Painting by William Powell Frith

Kate Nickleby at Madame Mantalini's is an 1842 oil painting by the British artist William Powell Frith. It depicts a scene from the 1839 novel Nicholas Nickleby by Charles Dickens. Kate Nickleby, the protagonist's sister, is shown working as a milliner in the backroom of the fashionable dress shop of Madame Mantalini in Mayfair allowing her thoughts to briefly wander elsewhere.

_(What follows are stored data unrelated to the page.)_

-- pv_equiv track=rewrite | github.com/ITLBologna/Fluxus-AI | front_end/side_bar.py | check_ts
-- ===== SOURCE A (Python) =====
-- def check_ts(ts):
--     ts = ts.split(':')
--     if len(ts) != 3:
--         return False
--
--     for component in ts:
--         if len(component) != 2:
--             return False
--
--     return True
-- ===== SOURCE B (Python) =====
-- def check_ts(ts):
--     return len(ts) == 8 and ts[2] == ':' and ts[5] == ':' and ts.count(':') == 2
-- ===== Notes on version B (the rewrite author's own statement) =====
-- stated objective: simpler
-- what changed: Replaces the split-on-colon list construction plus a per-component length loop by a single closed-form positional check (length 8, colons exactly at positions 2 and 5, colon count 2).
import Mathlib
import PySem

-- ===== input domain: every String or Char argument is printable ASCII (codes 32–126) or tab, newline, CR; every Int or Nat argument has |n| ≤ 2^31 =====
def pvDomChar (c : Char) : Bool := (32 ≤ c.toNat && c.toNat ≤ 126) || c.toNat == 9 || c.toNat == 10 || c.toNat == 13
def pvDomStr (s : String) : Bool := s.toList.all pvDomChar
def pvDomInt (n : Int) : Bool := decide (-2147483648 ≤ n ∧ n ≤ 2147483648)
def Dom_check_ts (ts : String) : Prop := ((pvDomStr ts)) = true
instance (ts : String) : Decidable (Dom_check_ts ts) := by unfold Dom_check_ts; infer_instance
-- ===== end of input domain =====

-- B replaces A's split-on-colon plus per-component length loop by a closed-form positional check of the fixed HH:MM:SS layout (objective: simpler).

-- ===== PORT A =====
-- the 'for component in ts: if len(component) != 2: return False' loop
def checkComponents : List (List Char) → Bool
  | [] => true
  | component :: rest => if component.length ≠ 2 then false else checkComponents rest

def check_ts (ts : String) : Bool :=
  -- ts.split(':'): the separator ":" is nonempty, so Python never raises; PySem.Chars.splitOn is the sep ≠ "" form of split
  let parts := PySem.Chars.splitOn ts.toList [':']
  if parts.length ≠ 3 then false
  else checkComponents parts

-- ===== PORT B =====
def check_ts_alt (ts : String) : Bool :=
  let l := ts.toList
  (l.length == 8) && (PySem.Chars.pyGet? l 2 == some ':') && (PySem.Chars.pyGet? l 5 == some ':')
    && (PySem.Chars.count l [':'] == 2)

-- ===== PRECONDITION & SPEC =====
def Spec_check_ts (ts : String) (out : Bool) : Prop := out = check_ts_alt ts
instance (ts : String) (out : Bool) : Decidable (Spec_check_ts ts out) := by unfold Spec_check_ts; infer_instance

-- ===== CLAIM (what is proved, stated in full; the proofs are below) =====
def Claim_equal_check_ts : Prop := ∀ (ts : String), Dom_check_ts ts → Spec_check_ts ts (check_ts ts)

-- ===== LEMMAS AND PROOFS =====

-- accumulator-free model of splitting on ':'
def splitColon : List Char → List Char → List (List Char)
  | cur, [] => [cur.reverse]
  | cur, c :: rest => if c = ':' then cur.reverse :: splitColon [] rest else splitColon (c :: cur) rest

def joinColon : List (List Char) → List Char
  | [] => []
  | [p] => p
  | p :: ps => p ++ ':' :: joinColon ps

theorem splitOn_go_colon (fuel : Nat) : ∀ (l cur : List Char) (acc : List (List Char)),
    l.length < fuel →
    PySem.Chars.splitOn.go [':'] fuel l cur acc = acc.reverse ++ splitColon cur l := by
  induction fuel with
  | zero => intro l cur acc h; omega
  | succ n ih =>
    intro l cur acc h
    cases l with
    | nil => simp [PySem.Chars.splitOn.go, splitColon]
    | cons c rest =>
      by_cases hc : c = ':'
      · subst hc
        simp only [PySem.Chars.splitOn.go, List.isPrefixOf, BEq.rfl, Bool.true_and,
          List.isPrefixOf_nil_left, if_pos]
        simp only [List.length_singleton, List.drop_succ_cons, List.drop_zero]
        rw [ih rest [] (cur.reverse :: acc) (by simpa using Nat.lt_of_succ_lt_succ h)]
        simp [splitColon]
      · simp only [PySem.Chars.splitOn.go, List.isPrefixOf]
        rw [if_neg (by simp [hc]; exact fun h' => (hc h'.symm).elim)]
        rw [ih rest (c :: cur) acc (by simpa using Nat.lt_of_succ_lt_succ h)]
        simp [splitColon, hc]

theorem splitOn_colon (l : List Char) :
    PySem.Chars.splitOn l [':'] = splitColon [] l := by
  unfold PySem.Chars.splitOn
  rw [splitOn_go_colon (l.length + 1) l [] [] (by omega)]
  simp

theorem count_go_colon (fuel : Nat) : ∀ (l : List Char) (acc : Nat),
    l.length ≤ fuel →
    PySem.Chars.count.go [':'] fuel l acc = acc + l.count ':' := by
  induction fuel with
  | zero =>
    intro l acc h
    cases l with
    | nil => simp [PySem.Chars.count.go]
    | cons c rest => simp at h
  | succ n ih =>
    intro l acc h
    cases l with
    | nil => simp [PySem.Chars.count.go]
    | cons c rest =>
      by_cases hc : c = ':'
      · subst hc
        simp only [PySem.Chars.count.go, List.isPrefixOf, BEq.rfl, Bool.true_and,
          List.isPrefixOf_nil_left, if_pos]
        simp only [List.length_singleton, List.drop_succ_cons, List.drop_zero]
        rw [ih rest (acc + 1) (by simpa using Nat.le_of_succ_le_succ h)]
        simp [List.count_cons]; omega
      · simp only [PySem.Chars.count.go, List.isPrefixOf]
        rw [if_neg (by simp; exact fun h' => (hc h'.symm).elim)]
        rw [ih rest acc (by simpa using Nat.le_of_succ_le_succ h)]
        simp [List.count_cons, hc]

theorem count_colon (l : List Char) : PySem.Chars.count l [':'] = l.count ':' := by
  unfold PySem.Chars.count
  simp [count_go_colon l.length l 0 (le_refl _)]

theorem splitColon_ne_nil (l cur : List Char) : splitColon cur l ≠ [] := by
  induction l generalizing cur with
  | nil => simp [splitColon]
  | cons c rest ih =>
    simp only [splitColon]
    split
    · simp
    · exact ih _

theorem splitColon_join (l : List Char) : ∀ cur, joinColon (splitColon cur l) = cur.reverse ++ l := by
  induction l with
  | nil => intro cur; simp [splitColon, joinColon]
  | cons c rest ih =>
    intro cur
    by_cases hc : c = ':'
    · subst hc
      simp only [splitColon, if_pos rfl, if_true]
      obtain ⟨p, ps, hps⟩ := List.exists_cons_of_ne_nil (splitColon_ne_nil rest [])
      have hrest := ih ([] : List Char)
      rw [hps] at hrest ⊢
      simp only [List.reverse_nil, List.nil_append] at hrest
      rw [show joinColon (cur.reverse :: p :: ps) = cur.reverse ++ ':' :: joinColon (p :: ps) from rfl,
        hrest]
    · simp only [splitColon, if_neg hc]
      rw [ih (c :: cur)]
      simp
theorem splitColon_nocolon (l : List Char) : ∀ cur, ':' ∉ cur →
    ∀ p ∈ splitColon cur l, ':' ∉ p := by
  induction l with
  | nil =>
    intro cur hcur p hp
    simp only [splitColon, List.mem_singleton] at hp
    subst hp; simpa using hcur
  | cons c rest ih =>
    intro cur hcur p hp
    by_cases hc : c = ':'
    · subst hc
      simp only [splitColon, if_true, List.mem_cons] at hp
      rcases hp with hp | hp
      · subst hp; simpa using hcur
      · exact ih [] (by simp) p hp
    · simp only [splitColon, if_neg hc] at hp
      exact ih (c :: cur) (by simp [hcur]; exact fun h => hc h.symm) p hp

theorem key (l : List Char) :
    (if (splitColon [] l).length ≠ 3 then false else checkComponents (splitColon [] l))
    = ((l.length == 8) && (PySem.List.pyGet? l 2 == some ':') && (PySem.List.pyGet? l 5 == some ':')
        && (l.count ':' == 2)) := by
  rw [Bool.eq_iff_iff]
  constructor
  · intro hA
    split at hA
    · exact absurd hA (by simp)
    · rename_i hlen3
      simp only [ne_eq, not_not] at hlen3
      obtain ⟨p, q, r, hpqr⟩ := List.length_eq_three.mp hlen3
      rw [hpqr] at hA
      simp only [checkComponents] at hA
      split at hA
      · exact absurd hA (by simp)
      · split at hA
        · exact absurd hA (by simp)
        · split at hA
          · exact absurd hA (by simp)
          · rename_i hp2 hq2 hr2
            simp only [ne_eq, not_not] at hp2 hq2 hr2
            obtain ⟨a, b, hab⟩ := List.length_eq_two.mp hp2
            obtain ⟨c, d, hcd⟩ := List.length_eq_two.mp hq2
            obtain ⟨e, f, hef⟩ := List.length_eq_two.mp hr2
            have hjoin := splitColon_join l []
            rw [hpqr, hab, hcd, hef] at hjoin
            simp only [joinColon, List.reverse_nil, List.nil_append] at hjoin
            have hnc := splitColon_nocolon l [] (by simp)
            rw [hpqr] at hnc
            have hna : ':' ∉ [a, b] := hnc _ (by simp [hab])
            have hnc' : ':' ∉ [c, d] := hnc _ (by simp [hcd])
            have hne : ':' ∉ [e, f] := hnc _ (by simp [hef])
            simp only [List.mem_cons, List.not_mem_nil, or_false, not_or] at hna hnc' hne
            rw [← hjoin]
            simp [PySem.List.pyGet?, PySem.List.pyIdx?, List.count_cons,
              Ne.symm hna.1, Ne.symm hna.2, Ne.symm hnc'.1, Ne.symm hnc'.2,
              Ne.symm hne.1, Ne.symm hne.2]
  · intro hB
    simp only [Bool.and_eq_true, beq_iff_eq] at hB
    obtain ⟨⟨⟨hlen, h2⟩, h5⟩, hcount⟩ := hB
    match l, hlen with
    | [a, b, c, d, e, f, g, h], _ =>
      simp [PySem.List.pyGet?, PySem.List.pyIdx?] at h2 h5
      subst h2; subst h5
      simp only [List.count_cons, List.count_nil] at hcount
      have ha : a ≠ ':' ∧ b ≠ ':' ∧ d ≠ ':' ∧ e ≠ ':' ∧ g ≠ ':' ∧ h ≠ ':' := by
        by_cases h1 : a = ':' <;> by_cases hb : b = ':' <;> by_cases hd : d = ':' <;>
          by_cases he : e = ':' <;> by_cases hg : g = ':' <;> by_cases hh : h = ':' <;>
          simp [h1, hb, hd, he, hg, hh] at hcount ⊢
      obtain ⟨h1, hb, hd, he, hg, hh⟩ := ha
      simp [splitColon, h1, hb, hd, he, hg, hh, checkComponents]

-- ===== VERDICT (by name: the statement is the Claim_ definition above) =====
theorem check_ts_spec : Claim_equal_check_ts := by
  intro ts _
  unfold Spec_check_ts check_ts check_ts_alt
  simp only [splitOn_colon, count_colon, PySem.Chars.pyGet?_eq_listPyGet?]
  exact key ts.toList
-- pv_equiv track=rewrite | github.com/miaosakurai/1leetcode1day | 1124. Longest Well-Performing Interval.py | longestWPI_tle
-- ===== SOURCE A (Python) =====
-- def longestWPI_tle(hours) -> int:
--     # tiring day: hours[i]>8
--     res = 0
--     n = len(hours)
--     for i in range(n):
--         tiring, non_tiring = 0, 0
--         for j in range(i, n):
--             if hours[j]>8:
--                 tiring += 1
--             else:
--                 non_tiring += 1
--             if tiring > non_tiring:
--                 res = max(res, j-i+1)
--     return res
-- ===== SOURCE B (Python) =====
-- def longestWPI_tle(hours) -> int:
--     # O(n) prefix-score pass: score = (#tiring - #non-tiring) so far; an interval
--     # ending at j is well-performing iff some earlier prefix score is < current score.
--     # 'first' records the first index at which each non-positive score occurs.
--     res, score = 0, 0
--     first = {}
--     for j in range(len(hours)):
--         score += 1 if hours[j] > 8 else -1
--         if score > 0:
--             res = j + 1
--         else:
--             first.setdefault(score, j)
--             if score - 1 in first:
--                 res = max(res, j - first[score - 1])
--     return res
-- ===== Notes on version B (the rewrite author's own statement) =====
-- stated objective: faster
-- what changed: Replaces A's nested loops that recount tiring/non-tiring days for every start index with a single pass over a running prefix score (+1/-1) and a dict recording the first index of each non-positive score.
import Mathlib
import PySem

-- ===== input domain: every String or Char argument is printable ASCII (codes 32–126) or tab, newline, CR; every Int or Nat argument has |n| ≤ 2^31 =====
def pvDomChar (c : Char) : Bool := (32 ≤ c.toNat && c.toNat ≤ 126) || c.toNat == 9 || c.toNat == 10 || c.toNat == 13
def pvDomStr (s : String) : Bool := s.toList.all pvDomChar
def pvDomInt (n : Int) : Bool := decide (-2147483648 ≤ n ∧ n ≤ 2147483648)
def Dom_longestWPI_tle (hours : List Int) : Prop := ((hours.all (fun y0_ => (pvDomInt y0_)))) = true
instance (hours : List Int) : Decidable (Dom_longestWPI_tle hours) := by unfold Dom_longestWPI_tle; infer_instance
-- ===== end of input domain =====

The twenty three year old Frith had produced a painting Dolly Varden based on a character from Dickens' novel Barnaby Rudge. The author was so impressed by the work, which he saw at the Society of British Artists, that he commissioned two paintings from Frith. The first was a second version of Dolly Varden and the other was this painting. The commission developed into a lifelong friendship between the two. Dickens lent the painting to the National Art Union of Ireland so that an engraving could be produced by William Holl. The painting hung in Dickens' dining room at Gads Hill Place in Kent. After his death the work was sold for two hundred guineas.

==1856 version==

Kate Nickleby at Madame Mantalini's, 1856 version by Frith

In 1856 Frith produced a different version of the same theme. The painting was displayed at the Royal Academy Exhibition of 1857 held at the National Gallery in London, it was one of only two works he submitted that year while he was working on his The Derby Day.

==Bibliography==
- Bills, Mark & Knight, Vivien (ed.) William Powell Frith: Painting the Victorian Age. Yale University Press, 2006
- Green, Richard & Sellars, Jane. William Powell Frith: The People's Painter. Bloomsbury, 2019.
- Wood, Christopher. William Powell Frith: A Painter and His World. Sutton Publishing, 2006.